- Opening Delimiter -

-- pv_equiv track=rewrite | github.com/Tanish013/Poker | poker_winner.py | max_card
-- ===== SOURCE A (Python) =====
-- def max_card(ranks,cards):
--     a = []
--     for i in ranks:
--         i=i.split()
--         a.append(cards[i[0]])
--     b = max(a)
--     for i in ranks:
--         c = i
--         i=i.split()
--         if(b==cards[i[0]]):
--             return c
-- ===== SOURCE B (Python) =====
-- def max_card(ranks, cards):
--     return max(ranks, key=lambda r: cards[r.split()[0]])
-- ===== Notes on version B (the rewrite author's own statement) =====
-- stated objective: idiomatic
-- what changed: A builds a list of all card values, takes max of it, then rescans the ranks for the first match; B is a single argmax pass (max with a key function) relying on max returning the first maximal element.
import Mathlib
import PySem

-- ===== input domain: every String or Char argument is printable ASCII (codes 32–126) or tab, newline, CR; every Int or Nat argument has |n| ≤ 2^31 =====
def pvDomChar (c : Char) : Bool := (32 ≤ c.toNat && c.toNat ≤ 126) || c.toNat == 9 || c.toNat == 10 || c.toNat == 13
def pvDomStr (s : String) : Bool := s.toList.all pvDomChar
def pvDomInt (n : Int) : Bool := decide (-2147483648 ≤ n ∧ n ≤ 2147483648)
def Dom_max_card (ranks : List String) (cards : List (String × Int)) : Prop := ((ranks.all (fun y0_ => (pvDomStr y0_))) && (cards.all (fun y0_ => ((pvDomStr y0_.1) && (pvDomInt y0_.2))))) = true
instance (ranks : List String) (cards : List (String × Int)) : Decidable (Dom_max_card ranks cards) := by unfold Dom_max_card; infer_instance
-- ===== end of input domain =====

-- B is the idiomatic one-pass argmax (max with a key); A builds the value list, takes its max, then rescans for the first match.

-- shared helper: cards[r.split()[0]] as an Option (none exactly where Python raises IndexError/KeyError)
def pvKey? (cards : List (String × Int)) (r : String) : Option Int :=
  ((PySem.Str.split₀ r).head?).bind (fun w => PySem.Dict.get? ⟨cards⟩ w)

-- total version used inside the ports; Pre_ guarantees pvKey? is some, so the default is never reached
def pvKey (cards : List (String × Int)) (r : String) : Int :=
  (pvKey? cards r).getD 0

-- ===== PORT A =====
def max_card (ranks : List String) (cards : List (String × Int)) : String :=
  -- a = []; for i in ranks: a.append(cards[i.split()[0]])
  let a : List Int := ranks.foldl (fun acc i => acc ++ [pvKey cards i]) []
  -- b = max(a)   (ValueError on empty a is excluded by Pre_)
  let b : Int := (PySem.List.max? a (fun v => v)).getD 0
  -- second loop: return the first i with b == cards[i.split()[0]]; falling off returns None (never happens under Pre_)
  (ranks.find? (fun i => b == pvKey cards i)).getD ""

-- ===== PORT B =====
def max_card_alt (ranks : List String) (cards : List (String × Int)) : String :=
  -- max(ranks, key=lambda r: cards[r.split()[0]])   (ValueError on empty ranks excluded by Pre_)
  (PySem.List.max? ranks (fun r => pvKey cards r)).getD ""

-- ===== PRECONDITION & SPEC =====
-- Pre_ excludes exactly the inputs where A raises: empty ranks (ValueError from max),
-- a rank with no words (IndexError), or a first word absent from cards (KeyError).
def Pre_max_card (ranks : List String) (cards : List (String × Int)) : Prop :=
  ranks ≠ [] ∧ ∀ r ∈ ranks,
    PySem.Str.split₀ r ≠ [] ∧ (PySem.Str.split₀ r).headD "" ∈ cards.map Prod.fst
instance (ranks : List String) (cards : List (String × Int)) : Decidable (Pre_max_card ranks cards) := by unfold Pre_max_card; infer_instance

def pvWitness_max_card : List String × (List (String × Int)) :=
  (["pair x", "flush y", "pair z"], [("pair", 2), ("flush", 6)])

def Spec_max_card (ranks : List String) (cards : List (String × Int)) (out : String) : Prop := out = max_card_alt ranks cards
instance (ranks : List String) (cards : List (String × Int)) (out : String) : Decidable (Spec_max_card ranks cards out) := by unfold Spec_max_card; infer_instance

-- ===== CLAIM (what is proved, stated in full; the proofs are below) =====
def Claim_equal_max_card : Prop := ∀ (ranks : List String) (cards : List (String × Int)), Dom_max_card ranks cards → Pre_max_card ranks cards → Spec_max_card ranks cards (max_card ranks cards)

-- ===== LEMMAS AND PROOFS =====

-- the fold step of PySem.List.max? (named, so lemmas can state it)
def pvStep (key : String → Int) (acc : Option String) (x : String) : Option String :=
  match acc with
  | none => some x
  | some m => if key m < key x then some x else some m

def pvStepI (acc : Option Int) (x : Int) : Option Int :=
  match acc with
  | none => some x
  | some m => if m < x then some x else some m

theorem pv_max?_eq_foldl (key : String → Int) (xs : List String) :
    PySem.List.max? xs key = xs.foldl (pvStep key) none := by
  simp only [PySem.List.max?]
  apply PySem.List.foldl_congr_mem
  intro acc x _
  cases acc <;> rfl

theorem pv_maxI?_eq_foldl (xs : List Int) :
    PySem.List.max? xs (fun v => v) = xs.foldl pvStepI none := by
  simp only [PySem.List.max?]
  apply PySem.List.foldl_congr_mem
  intro acc x _
  cases acc <;> rfl

-- the max of the mapped keys is the key of the argmax
theorem pv_max_map (key : String → Int) (t : List String) (a : Option String) :
    List.foldl pvStepI (a.map key) (t.map key) = Option.map key (List.foldl (pvStep key) a t) := by
  induction t generalizing a with
  | nil => rfl
  | cons b t ih =>
      cases a with
      | none => simpa [pvStep, pvStepI] using ih (some b)
      | some m =>
          simp only [List.map_cons, List.foldl_cons, Option.map_some, pvStep, pvStepI]
          by_cases h : key m < key b
          · simp only [if_pos h]; simpa using ih (some b)
          · simp only [if_neg h]; simpa using ih (some m)

-- a fold started from some never returns none
theorem pv_foldl_ne_none (key : String → Int) (s : List String) (a : String) :
    List.foldl (pvStep key) (some a) s ≠ none := by
  induction s generalizing a with
  | nil => simp
  | cons b s ih =>
      simp only [List.foldl_cons, pvStep]
      by_cases h : key a < key b
      · simp only [if_pos h]; exact ih b
      · simp only [if_neg h]; exact ih a

-- the foldl-style max? keeps the FIRST maximal element: if it strictly improved past a,
-- the winner is findable in the tail by its key
theorem pv_first_max (key : String → Int) (t : List String) (a m : String)
    (h : List.foldl (pvStep key) (some a) t = some m) :
    m = a ∨ (key a < key m ∧ t.find? (fun y => key m == key y) = some m) := by
  induction t generalizing a with
  | nil => left; simpa using h.symm
  | cons b t ih =>
      simp only [List.foldl_cons, pvStep] at h
      by_cases hab : key a < key b
      · simp only [if_pos hab] at h
        rcases ih b h with rfl | ⟨hbm, hfind⟩
        · right
          refine ⟨hab, ?_⟩
          rw [List.find?_cons_of_pos]; simp
        · right
          refine ⟨lt_trans hab hbm, ?_⟩
          rw [List.find?_cons_of_neg]
          · exact hfind
          · simp only [beq_iff_eq]; omega
      · simp only [if_neg hab] at h
        rcases ih a h with rfl | ⟨ham, hfind⟩
        · left; rfl
        · right
          refine ⟨ham, ?_⟩
          rw [List.find?_cons_of_neg]
          · exact hfind
          · simp only [beq_iff_eq]; omega

-- the whole claim for a nonempty list, generic in the key function
theorem pv_main (key : String → Int) (x : String) (t : List String) :
    (List.find? (fun i => (PySem.List.max? ((x :: t).map key) (fun v => v)).getD 0 == key i) (x :: t)).getD ""
    = (PySem.List.max? (x :: t) key).getD "" := by
  rw [pv_max?_eq_foldl]
  simp only [List.foldl_cons]
  have hstep : pvStep key none x = some x := rfl
  rw [hstep]
  cases hm : List.foldl (pvStep key) (some x) t with
  | none => exact absurd hm (pv_foldl_ne_none key t x)
  | some m =>
      have hb : (PySem.List.max? ((x :: t).map key) (fun v => v)).getD 0 = key m := by
        rw [pv_maxI?_eq_foldl]
        have h1 : ((x :: t).map key).foldl pvStepI none
            = Option.map key (List.foldl (pvStep key) (some x) t) := by
          simp only [List.map_cons, List.foldl_cons]
          have : pvStepI none (key x) = (Option.map key (some x)) := rfl
          rw [this]
          exact pv_max_map key t (some x)
        rw [h1, hm]; rfl
      simp only [hb]
      rcases pv_first_max key t x m hm with rfl | ⟨hxm, hfind⟩
      · rw [List.find?_cons_of_pos] ; simp
      · rw [List.find?_cons_of_neg, hfind]
        simp only [beq_iff_eq]; omega

-- ===== VERDICT (by name: the statement is the Claim_ definition above) =====
theorem max_card_spec : Claim_equal_max_card := by
  intro ranks cards _ hpre
  obtain ⟨hne, _⟩ := hpre
  unfold Spec_max_card max_card max_card_alt
  rw [PySem.List.foldl_append_singleton_eq_map]
  simp only [List.nil_append]
  obtain ⟨x, t, rfl⟩ := List.exists_cons_of_ne_nil hne
  exact pv_main (fun r => pvKey cards r) x t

- Closing Delimiter -

- _Your goal_
In the listing above, find the line containing "have hb : (PySem.List.max?" and the line containing "unfold Spec_max_card max_card max_card_alt", then repeat those two lines and everything between them exactly.

- _Final answer_
      have hb : (PySem.List.max? ((x :: t).map key) (fun v => v)).getD 0 = key m := by
        rw [pv_maxI?_eq_foldl]
        have h1 : ((x :: t).map key).foldl pvStepI none
            = Option.map key (List.foldl (pvStep key) (some x) t) := by
          simp only [List.map_cons, List.foldl_cons]
          have : pvStepI none (key x) = (Option.map key (some x)) := rfl
          rw [this]
          exact pv_max_map key t (some x)
        rw [h1, hm]; rfl
      simp only [hb]
      rcases pv_first_max key t x m hm with rfl | ⟨hxm, hfind⟩
      · rw [List.find?_cons_of_pos] ; simp
      · rw [List.find?_cons_of_neg, hfind]
        simp only [beq_iff_eq]; omega

-- ===== VERDICT (by name: the statement is the Claim_ definition above) =====
theorem max_card_spec : Claim_equal_max_card := by
  intro ranks cards _ hpre
  obtain ⟨hne, _⟩ := hpre
  unfold Spec_max_card max_card max_card_alt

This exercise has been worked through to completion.